En una entrevista reciente, Jiménez Lozano lamentaba que hubiera gentes con tan mala opinión de la especie humana que no encuentran razón alguna para que continuemos sobre la Tierra. Para él no cabía ninguna duda: merece la pena vivir, porque hay personas, pájaros, un apretón de manos y un gato, entre otras cosas que están muy bien. Y porque existe el sonido de las campanas, del que decía Hegel que “está para recordarnos que la historia tiene sentido, y nuestra vida también”, como apuntaba el escritor.

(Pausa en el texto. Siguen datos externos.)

-- pv_equiv track=rewrite | github.com/agi-2026/jobhunt | workspace/scripts/health-check.py | _find_provider_profile
-- ===== SOURCE A (Python) =====
-- def _find_provider_profile(profiles_map, provider):
--     exact = f"{provider}:default"
--     if exact in profiles_map and isinstance(profiles_map[exact], dict):
--         return exact, profiles_map[exact]
--     for name, cred in profiles_map.items():
--         if not isinstance(cred, dict):
--             continue
--         if name.startswith(f"{provider}:") or str(cred.get("provider", "")).lower() == provider:
--             return name, cred
--     return "", {}
-- ===== SOURCE B (Python) =====
-- def _find_provider_profile(profiles_map, provider):
--     # Single pass: exact "<provider>:default" key wins immediately; otherwise the
--     # first general match is remembered as a fallback and returned after the scan.
--     exact = f"{provider}:default"
--     prefix = f"{provider}:"
--     fallback = None
--     for name, cred in profiles_map.items():
--         if not isinstance(cred, dict):
--             continue
--         if name == exact:
--             return name, cred
--         if fallback is None and (name.startswith(prefix) or str(cred.get("provider", "")).lower() == provider):
--             fallback = (name, cred)
--     return fallback if fallback is not None else ("", {})
-- ===== Notes on version B (the rewrite author's own statement) =====
-- stated objective: faster
-- what changed: Replaces A's separate exact-key dict lookup followed by a full scan with one pass that returns the exact '<provider>:default' entry on sight and otherwise remembers the first general match as a fallback returned after the loop; the prefix string is built once instead of per iteration.
import Mathlib
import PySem

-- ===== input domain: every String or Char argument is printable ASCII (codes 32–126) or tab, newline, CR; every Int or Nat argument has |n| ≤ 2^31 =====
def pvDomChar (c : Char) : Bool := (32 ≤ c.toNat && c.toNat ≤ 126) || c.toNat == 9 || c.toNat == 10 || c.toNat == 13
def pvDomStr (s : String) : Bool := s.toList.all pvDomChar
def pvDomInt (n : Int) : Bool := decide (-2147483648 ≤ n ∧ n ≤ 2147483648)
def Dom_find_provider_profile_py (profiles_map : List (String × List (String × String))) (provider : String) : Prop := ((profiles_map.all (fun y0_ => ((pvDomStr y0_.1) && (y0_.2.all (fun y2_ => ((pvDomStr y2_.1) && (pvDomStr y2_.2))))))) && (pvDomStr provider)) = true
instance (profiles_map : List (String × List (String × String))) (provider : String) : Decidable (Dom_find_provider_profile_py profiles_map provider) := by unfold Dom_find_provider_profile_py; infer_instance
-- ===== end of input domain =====

-- B replaces A's exact-key pre-lookup plus second scan with one pass keeping a fallback (measured constant-factor speedup).
-- The typed domain makes every dict value a dict, so A's isinstance checks are vacuously true in both ports.

-- ===== PORT A =====
-- 'exact in profiles_map' + 'profiles_map[exact]': first-match lookup in the association list (dict keys are unique)
def pvLookupA (m : List (String × List (String × String))) (k : String) : Option (List (String × String)) :=
  match m with
  | [] => none
  | (name, cred) :: rest => if name == k then some cred else pvLookupA rest k

-- the match condition both Pythons use: name.startswith(f"{provider}:") or str(cred.get("provider","")).lower() == provider
def pvMatch (name : String) (cred : List (String × String)) (provider : String) : Bool :=
  PySem.Str.startswith name (provider ++ ":")
    || PySem.Str.lower (PySem.Dict.getD (PySem.Dict.mk cred) "provider" "") == provider

-- A's for-loop: first entry satisfying the match condition
def pvScanA (m : List (String × List (String × String))) (provider : String) : String × (List (String × String)) :=
  match m with
  | [] => ("", [])
  | (name, cred) :: rest =>
    if pvMatch name cred provider then (name, cred)
    else pvScanA rest provider

def find_provider_profile_py (profiles_map : List (String × List (String × String))) (provider : String) : String × (List (String × String)) :=
  let exact := provider ++ ":default"
  match pvLookupA profiles_map exact with
  | some cred => (exact, cred)
  | none => pvScanA profiles_map provider

-- ===== PORT B =====
-- single pass: return on the exact key, else remember the first general match in 'fallback'
def pvScanB (m : List (String × List (String × String))) (provider exact prefix_ : String)
    (fallback : Option (String × List (String × String))) : String × (List (String × String)) :=
  match m with
  | [] => fallback.getD ("", [])
  | (name, cred) :: rest =>
    if name == exact then (name, cred)
    else if fallback.isNone
        && (PySem.Str.startswith name prefix_
            || PySem.Str.lower (PySem.Dict.getD (PySem.Dict.mk cred) "provider" "") == provider) then
      pvScanB rest provider exact prefix_ (some (name, cred))
    else pvScanB rest provider exact prefix_ fallback

def find_provider_profile_py_alt (profiles_map : List (String × List (String × String))) (provider : String) : String × (List (String × String)) :=
  pvScanB profiles_map provider (provider ++ ":default") (provider ++ ":") none

-- ===== PRECONDITION & SPEC =====
def Spec_find_provider_profile_py (profiles_map : List (String × List (String × String))) (provider : String) (out : String × (List (String × String))) : Prop := out = find_provider_profile_py_alt profiles_map provider
instance (profiles_map : List (String × List (String × String))) (provider : String) (out : String × (List (String × String))) : Decidable (Spec_find_provider_profile_py profiles_map provider out) := by unfold Spec_find_provider_profile_py; infer_instance

-- ===== CLAIM (what is proved, stated in full; the proofs are below) =====
def Claim_equal_find_provider_profile_py : Prop := ∀ (profiles_map : List (String × List (String × String))) (provider : String), Dom_find_provider_profile_py profiles_map provider → Spec_find_provider_profile_py profiles_map provider (find_provider_profile_py profiles_map provider)

-- ===== LEMMAS AND PROOFS =====

-- B's loop, run with fallback fb, equals: A's pre-lookup if it hits, else fb if set, else A's scan.
theorem pvScanB_eq (provider : String) :
    ∀ (m : List (String × List (String × String))) (fb : Option (String × List (String × String))),
      pvScanB m provider (provider ++ ":default") (provider ++ ":") fb =
        match pvLookupA m (provider ++ ":default") with
        | some cred => (provider ++ ":default", cred)
        | none => match fb with
                  | some x => x
                  | none => pvScanA m provider := by
  intro m
  induction m with
  | nil => intro fb; cases fb <;> simp [pvScanB, pvLookupA, pvScanA]
  | cons hd tl ih =>
    intro fb
    obtain ⟨name, cred⟩ := hd
    have hBcond : (PySem.Str.startswith name (provider ++ ":")
        || PySem.Str.lower (PySem.Dict.getD (PySem.Dict.mk cred) "provider" "") == provider)
        = pvMatch name cred provider := rfl
    by_cases hx : name == (provider ++ ":default")
    · have hx' : name = provider ++ ":default" := by simpa using hx
      subst hx'
      simp [pvScanB, pvLookupA]
    · simp only [pvScanB, pvLookupA, hBcond, if_neg hx]
      by_cases hm : (fb.isNone && pvMatch name cred provider) = true
      · have hfb : fb = none := by cases fb <;> simp_all
        have hmatch : pvMatch name cred provider = true := by simp_all
        rw [if_pos hm, ih (some (name, cred))]
        cases h : pvLookupA tl (provider ++ ":default") <;>
          simp only [pvScanA, hfb, hmatch, if_true]
      · rw [if_neg hm, ih fb]
        cases h : pvLookupA tl (provider ++ ":default")
        · cases fb with
          | some x => rfl
          | none =>
            have hmatch : pvMatch name cred provider = false := by simp_all
            simp only [pvScanA, hmatch, Bool.false_eq_true, if_false]
        · rfl

-- ===== VERDICT (by name: the statement is the Claim_ definition above) =====
theorem find_provider_profile_py_spec : Claim_equal_find_provider_profile_py := by
  intro m provider _
  unfold Spec_find_provider_profile_py find_provider_profile_py find_provider_profile_py_alt
  rw [pvScanB_eq]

Pasan los días, unos pocos, y la vida que conocíamos ha desaparecido, o late lejos. Todavía nos queda un trecho en el desierto y comenzamos a sentirnos débiles, y nos estamos haciendo mayores, casi de golpe, al despertar de la ensoñación de que la salud estaba casi garantizada. Las ganas de vivir son quebradizas y se reparten de una forma muy desigual entre las gentes de cualquier edad, y más en tiempos de zozobra. Por eso necesitamos que nos acompañen los viejos y los frágiles, los que con todos sus problemas se agarran a la vida, te saludan y te animan a seguir cruzando calles, todas las que vengan.

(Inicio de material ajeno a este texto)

-- pv_equiv track=rewrite | github.com/shepherd03/Text2ToWorkflow | src/dsl_generation/compiler.py | _match_output_field
-- ===== SOURCE A (Python) =====
-- def _match_output_field(
--
--     input_name: str,
--     outputs: list[str],
--     allow_single_output_fallback: bool = True,
-- ) -> str | None:
--     if not outputs:
--         return None
--     normalized_input = input_name.lower()
--     for output in outputs:
--         if output == input_name:
--             return output
--     for output in outputs:
--         normalized_output = output.lower()
--         if normalized_output == normalized_input:
--             return output
--     for output in outputs:
--         normalized_output = output.lower()
--         if normalized_input in normalized_output or normalized_output in normalized_input:
--             return output
--     return outputs[0] if allow_single_output_fallback and len(outputs) == 1 else None
-- ===== SOURCE B (Python) =====
-- def _match_output_field(
--     input_name: str,
--     outputs: list[str],
--     allow_single_output_fallback: bool = True,
-- ) -> str | None:
--     # Single pass: record the first match of each tier; break early on an exact match.
--     if not outputs:
--         return None
--     normalized_input = input_name.lower()
--     exact = ci = sub = None
--     for output in outputs:
--         if output == input_name:
--             exact = output
--             break
--         normalized_output = output.lower()
--         if ci is None and normalized_output == normalized_input:
--             ci = output
--         if sub is None and (normalized_input in normalized_output or normalized_output in normalized_input):
--             sub = output
--     if exact is not None:
--         return exact
--     if ci is not None:
--         return ci
--     if sub is not None:
--         return sub
--     return outputs[0] if allow_single_output_fallback and len(outputs) == 1 else None
-- ===== Notes on version B (the rewrite author's own statement) =====
-- stated objective: alternative
-- what changed: Replaced A's three sequential scans over outputs with one single-pass loop that independently records the first exact, first case-insensitive and first substring match (breaking early on exact), then resolves the tier priority after the loop.
import Mathlib
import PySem

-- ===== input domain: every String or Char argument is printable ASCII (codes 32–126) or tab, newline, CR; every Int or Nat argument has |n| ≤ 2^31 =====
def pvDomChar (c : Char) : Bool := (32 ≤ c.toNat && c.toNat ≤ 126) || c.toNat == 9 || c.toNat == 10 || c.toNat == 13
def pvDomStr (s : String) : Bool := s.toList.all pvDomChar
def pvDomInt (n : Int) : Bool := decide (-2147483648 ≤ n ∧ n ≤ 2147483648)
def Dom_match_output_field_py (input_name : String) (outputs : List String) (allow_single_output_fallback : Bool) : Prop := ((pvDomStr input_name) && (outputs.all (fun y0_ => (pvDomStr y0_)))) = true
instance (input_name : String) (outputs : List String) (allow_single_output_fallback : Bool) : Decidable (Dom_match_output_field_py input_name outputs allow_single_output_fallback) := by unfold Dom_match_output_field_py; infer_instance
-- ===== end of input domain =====

-- B replaces A's three sequential scans by one single-pass loop recording each tier's first match (alternative decomposition, same cost).

-- ===== PORT A =====
-- first pass: first exact match
def findExactA (input_name : String) : List String → Option String
  | [] => none
  | o :: rest => if o == input_name then some o else findExactA input_name rest

-- second pass: first case-insensitive match
def findCiA (ninp : String) : List String → Option String
  | [] => none
  | o :: rest => if PySem.Str.lower o == ninp then some o else findCiA ninp rest

-- third pass: first substring match (either direction)
def findSubA (ninp : String) : List String → Option String
  | [] => none
  | o :: rest =>
      if PySem.Chars.isIn ninp.toList (PySem.Str.lower o).toList
          || PySem.Chars.isIn (PySem.Str.lower o).toList ninp.toList then some o
      else findSubA ninp rest

def match_output_field_py (input_name : String) (outputs : List String) (allow_single_output_fallback : Bool) : Option String :=
  match outputs with
  | [] => none
  | o0 :: _ =>
    let ninp := PySem.Str.lower input_name
    match findExactA input_name outputs with
    | some o => some o
    | none =>
      match findCiA ninp outputs with
      | some o => some o
      | none =>
        match findSubA ninp outputs with
        | some o => some o
        | none => if allow_single_output_fallback && outputs.length == 1 then some o0 else none

-- ===== PORT B =====
-- the single loop: carries (ci, sub) accumulators, breaks (stops) on an exact match
def scanB (input_name ninp : String) : List String → Option String → Option String → Option String × Option String × Option String
  | [], ci, sub => (none, ci, sub)
  | o :: rest, ci, sub =>
      if o == input_name then (some o, ci, sub)
      else
        let no := PySem.Str.lower o
        let ci' := if ci.isNone && (no == ninp) then some o else ci
        let sub' := if sub.isNone && (PySem.Chars.isIn ninp.toList no.toList || PySem.Chars.isIn no.toList ninp.toList) then some o else sub
        scanB input_name ninp rest ci' sub'

def match_output_field_py_alt (input_name : String) (outputs : List String) (allow_single_output_fallback : Bool) : Option String :=
  match outputs with
  | [] => none
  | o0 :: _ =>
    let ninp := PySem.Str.lower input_name
    match scanB input_name ninp outputs none none with
    | (some e, _, _) => some e
    | (none, some c, _) => some c
    | (none, none, some s) => some s
    | (none, none, none) => if allow_single_output_fallback && outputs.length == 1 then some o0 else none

-- ===== PRECONDITION & SPEC =====
def Spec_match_output_field_py (input_name : String) (outputs : List String) (allow_single_output_fallback : Bool) (out : Option String) : Prop := out = match_output_field_py_alt input_name outputs allow_single_output_fallback
instance (input_name : String) (outputs : List String) (allow_single_output_fallback : Bool) (out : Option String) : Decidable (Spec_match_output_field_py input_name outputs allow_single_output_fallback out) := by unfold Spec_match_output_field_py; infer_instance

-- ===== CLAIM (what is proved, stated in full; the proofs are below) =====
def Claim_equal_match_output_field_py : Prop := ∀ (input_name : String) (outputs : List String) (allow_single_output_fallback : Bool), Dom_match_output_field_py input_name outputs allow_single_output_fallback → Spec_match_output_field_py input_name outputs allow_single_output_fallback (match_output_field_py input_name outputs allow_single_output_fallback)

-- ===== LEMMAS AND PROOFS =====

theorem scanB_fst (inp ninp : String) (l : List String) (ci sub : Option String) :
    (scanB inp ninp l ci sub).1 = findExactA inp l := by
  induction l generalizing ci sub with
  | nil => simp [scanB, findExactA]
  | cons o rest ih =>
    simp only [scanB, findExactA]
    split
    · rfl
    · exact ih _ _

theorem scanB_of_no_exact (inp ninp : String) (l : List String) (ci sub : Option String)
    (h : findExactA inp l = none) :
    scanB inp ninp l ci sub = (none, ci.or (findCiA ninp l), sub.or (findSubA ninp l)) := by
  induction l generalizing ci sub with
  | nil => simp [scanB, findCiA, findSubA]
  | cons o rest ih =>
    by_cases he : (o == inp) = true
    · rw [findExactA, if_pos he] at h
      exact absurd h (by simp)
    · rw [findExactA, if_neg he] at h
      rw [scanB, if_neg he, ih _ _ h, findCiA, findSubA]
      simp only [Prod.mk.injEq]
      refine ⟨trivial, ?_, ?_⟩
      · cases ci with
        | none => simp only [Option.isNone_none, Bool.true_and, Option.none_or]
                  split <;> simp
        | some c => simp
      · cases sub with
        | none => simp only [Option.isNone_none, Bool.true_and, Option.none_or]
                  split <;> simp
        | some s => simp

-- ===== VERDICT (by name: the statement is the Claim_ definition above) =====
theorem match_output_field_py_spec : Claim_equal_match_output_field_py := by
  intro inp outputs allow _
  unfold Spec_match_output_field_py match_output_field_py match_output_field_py_alt
  cases outputs with
  | nil => rfl
  | cons o0 rest =>
    simp only
    cases he : findExactA inp (o0 :: rest) with
    | some e =>
      have h1 := scanB_fst inp (PySem.Str.lower inp) (o0 :: rest) none none
      rw [he] at h1
      rcases hs : scanB inp (PySem.Str.lower inp) (o0 :: rest) none none with ⟨a, b, c⟩
      rw [hs] at h1; simp at h1; subst h1; rfl
    | none =>
      rw [scanB_of_no_exact _ _ _ _ _ he]
      simp only [Option.or]
      cases findCiA (PySem.Str.lower inp) (o0 :: rest) with
      | some c => rfl
      | none =>
        cases findSubA (PySem.Str.lower inp) (o0 :: rest) with
        | some s => rfl
        | none => rfl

sábado, 21 de marzo de 2020

Un guerrero

Pensando en Kyûzo. Podría ser un Bogart, sin socarronería, o un Wayne, si le despojas de su liderazgo natural. Un tipo que hace lo que tiene que hacer, sujeto a su destino, un guerrero contenido, disciplinado y eficiente. No sabemos si en el pasado fue un santo, o un delincuente, y nos da igual. Se embarca en la tarea más peligrosa "como quien va de paseo", como dice su admirador, el joven Katsushiro. Tras la lucha se sienta, apoya la cabeza en la katana y descansa. El campo de flores existe, como existe el amor tierno de su pupilo por la chica de la aldea. Pero no es el papel que a él le ha tocado. Al final, resuenan las palabras de Kanbei: el pueblo gana, los samuráis pierden. Qué mirada, la de Kyûzo. Y él, ¿tendría miedo?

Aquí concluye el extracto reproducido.